Work task:
From the data that follows, copy every line holding the string "each".

Segment Start: Records shown

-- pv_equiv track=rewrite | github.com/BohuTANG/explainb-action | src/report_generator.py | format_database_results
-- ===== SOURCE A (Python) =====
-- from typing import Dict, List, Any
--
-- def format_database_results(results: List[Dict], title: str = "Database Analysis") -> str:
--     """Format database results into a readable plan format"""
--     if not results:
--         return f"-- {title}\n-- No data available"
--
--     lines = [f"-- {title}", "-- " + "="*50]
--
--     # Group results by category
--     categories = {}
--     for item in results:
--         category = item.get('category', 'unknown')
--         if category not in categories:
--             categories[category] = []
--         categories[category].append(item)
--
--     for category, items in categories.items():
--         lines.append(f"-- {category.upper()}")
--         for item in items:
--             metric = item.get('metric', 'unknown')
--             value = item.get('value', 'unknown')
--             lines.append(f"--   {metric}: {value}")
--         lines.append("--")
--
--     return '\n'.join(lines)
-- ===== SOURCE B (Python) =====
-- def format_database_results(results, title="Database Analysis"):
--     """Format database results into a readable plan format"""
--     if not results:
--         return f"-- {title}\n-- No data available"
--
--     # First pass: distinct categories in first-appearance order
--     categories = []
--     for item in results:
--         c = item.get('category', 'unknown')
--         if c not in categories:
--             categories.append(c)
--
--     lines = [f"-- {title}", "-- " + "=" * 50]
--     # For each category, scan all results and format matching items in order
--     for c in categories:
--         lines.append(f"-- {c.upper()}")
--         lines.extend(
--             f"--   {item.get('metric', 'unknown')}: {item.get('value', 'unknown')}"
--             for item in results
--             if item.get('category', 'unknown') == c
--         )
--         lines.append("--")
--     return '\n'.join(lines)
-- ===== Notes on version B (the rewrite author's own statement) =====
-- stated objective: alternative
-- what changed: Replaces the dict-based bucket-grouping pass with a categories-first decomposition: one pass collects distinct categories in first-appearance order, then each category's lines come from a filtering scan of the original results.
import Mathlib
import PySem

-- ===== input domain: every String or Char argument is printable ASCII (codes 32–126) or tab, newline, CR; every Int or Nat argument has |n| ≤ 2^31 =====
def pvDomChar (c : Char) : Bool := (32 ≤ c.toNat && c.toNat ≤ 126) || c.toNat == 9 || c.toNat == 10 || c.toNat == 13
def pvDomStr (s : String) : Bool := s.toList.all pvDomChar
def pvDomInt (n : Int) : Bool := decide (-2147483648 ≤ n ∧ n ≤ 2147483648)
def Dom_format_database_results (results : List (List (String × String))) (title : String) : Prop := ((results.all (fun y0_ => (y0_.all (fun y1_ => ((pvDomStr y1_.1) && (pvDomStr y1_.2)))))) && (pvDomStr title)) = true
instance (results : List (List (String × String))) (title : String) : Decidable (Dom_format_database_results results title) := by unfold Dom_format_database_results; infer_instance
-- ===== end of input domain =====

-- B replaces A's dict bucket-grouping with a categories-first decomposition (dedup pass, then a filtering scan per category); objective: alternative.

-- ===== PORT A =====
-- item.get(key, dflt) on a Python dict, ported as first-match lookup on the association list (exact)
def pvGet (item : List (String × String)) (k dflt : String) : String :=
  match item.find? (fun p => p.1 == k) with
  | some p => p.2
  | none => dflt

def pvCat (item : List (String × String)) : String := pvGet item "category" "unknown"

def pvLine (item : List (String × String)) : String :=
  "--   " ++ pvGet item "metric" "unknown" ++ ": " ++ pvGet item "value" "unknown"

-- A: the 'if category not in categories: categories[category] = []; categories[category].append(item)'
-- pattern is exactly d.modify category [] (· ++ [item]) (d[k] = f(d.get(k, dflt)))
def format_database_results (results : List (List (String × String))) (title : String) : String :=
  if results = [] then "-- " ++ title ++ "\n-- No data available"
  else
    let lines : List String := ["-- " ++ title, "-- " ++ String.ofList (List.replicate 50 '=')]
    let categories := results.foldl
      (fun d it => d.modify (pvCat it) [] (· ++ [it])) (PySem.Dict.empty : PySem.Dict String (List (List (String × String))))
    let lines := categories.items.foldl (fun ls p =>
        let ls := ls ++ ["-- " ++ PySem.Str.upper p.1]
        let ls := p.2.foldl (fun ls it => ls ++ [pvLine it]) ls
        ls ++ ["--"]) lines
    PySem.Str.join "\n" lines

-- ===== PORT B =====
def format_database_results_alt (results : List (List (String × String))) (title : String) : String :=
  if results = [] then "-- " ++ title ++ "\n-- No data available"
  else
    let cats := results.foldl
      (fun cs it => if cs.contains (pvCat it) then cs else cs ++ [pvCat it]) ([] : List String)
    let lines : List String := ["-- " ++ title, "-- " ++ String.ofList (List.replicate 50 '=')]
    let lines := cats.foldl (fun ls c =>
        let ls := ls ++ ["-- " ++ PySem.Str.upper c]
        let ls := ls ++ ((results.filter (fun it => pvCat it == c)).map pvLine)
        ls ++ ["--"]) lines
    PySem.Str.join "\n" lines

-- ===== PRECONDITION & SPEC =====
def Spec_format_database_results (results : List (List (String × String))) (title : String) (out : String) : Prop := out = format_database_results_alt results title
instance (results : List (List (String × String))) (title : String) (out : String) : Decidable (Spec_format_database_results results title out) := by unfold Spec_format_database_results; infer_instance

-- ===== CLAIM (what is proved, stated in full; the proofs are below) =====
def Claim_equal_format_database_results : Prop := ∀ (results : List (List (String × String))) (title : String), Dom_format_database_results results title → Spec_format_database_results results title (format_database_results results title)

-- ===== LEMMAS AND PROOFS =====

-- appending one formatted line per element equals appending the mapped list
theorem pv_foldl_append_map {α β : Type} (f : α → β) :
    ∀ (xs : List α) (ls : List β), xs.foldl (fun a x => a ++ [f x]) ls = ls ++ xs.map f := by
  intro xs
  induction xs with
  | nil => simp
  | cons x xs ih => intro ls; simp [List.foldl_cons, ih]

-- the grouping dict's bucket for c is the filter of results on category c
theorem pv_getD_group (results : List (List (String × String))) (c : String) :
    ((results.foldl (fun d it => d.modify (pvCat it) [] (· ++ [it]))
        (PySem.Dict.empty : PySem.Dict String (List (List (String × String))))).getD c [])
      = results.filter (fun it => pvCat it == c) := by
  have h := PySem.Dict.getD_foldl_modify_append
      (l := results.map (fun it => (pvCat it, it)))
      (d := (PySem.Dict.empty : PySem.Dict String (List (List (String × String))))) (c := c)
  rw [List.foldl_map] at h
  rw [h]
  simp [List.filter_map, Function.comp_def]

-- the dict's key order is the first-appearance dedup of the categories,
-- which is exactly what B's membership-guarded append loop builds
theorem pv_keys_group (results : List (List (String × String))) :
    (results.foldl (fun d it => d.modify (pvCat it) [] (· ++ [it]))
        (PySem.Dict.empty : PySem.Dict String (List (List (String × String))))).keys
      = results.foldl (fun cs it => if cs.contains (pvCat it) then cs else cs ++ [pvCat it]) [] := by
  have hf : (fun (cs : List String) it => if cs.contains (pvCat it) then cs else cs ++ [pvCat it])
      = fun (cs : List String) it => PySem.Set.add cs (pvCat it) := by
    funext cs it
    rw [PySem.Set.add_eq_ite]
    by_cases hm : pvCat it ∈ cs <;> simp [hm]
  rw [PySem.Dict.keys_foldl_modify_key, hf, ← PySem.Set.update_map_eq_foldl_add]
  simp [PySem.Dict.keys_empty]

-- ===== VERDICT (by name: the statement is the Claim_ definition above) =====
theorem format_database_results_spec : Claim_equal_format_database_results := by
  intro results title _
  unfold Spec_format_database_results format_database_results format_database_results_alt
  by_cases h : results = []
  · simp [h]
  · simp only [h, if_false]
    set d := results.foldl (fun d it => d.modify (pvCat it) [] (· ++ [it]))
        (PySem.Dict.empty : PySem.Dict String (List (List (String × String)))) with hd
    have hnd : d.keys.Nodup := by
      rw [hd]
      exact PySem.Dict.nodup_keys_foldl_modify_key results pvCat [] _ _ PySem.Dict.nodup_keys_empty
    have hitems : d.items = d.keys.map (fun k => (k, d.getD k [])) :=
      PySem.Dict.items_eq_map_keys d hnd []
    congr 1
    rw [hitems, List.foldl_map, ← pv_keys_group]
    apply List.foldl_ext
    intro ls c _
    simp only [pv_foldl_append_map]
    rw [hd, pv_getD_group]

Segment End: Records shown

Exercise result:
--     # For each category, scan all results and format matching items in order
-- what changed: Replaces the dict-based bucket-grouping pass with a categories-first decomposition: one pass collects distinct categories in first-appearance order, then each category's lines come from a filtering scan of the original results.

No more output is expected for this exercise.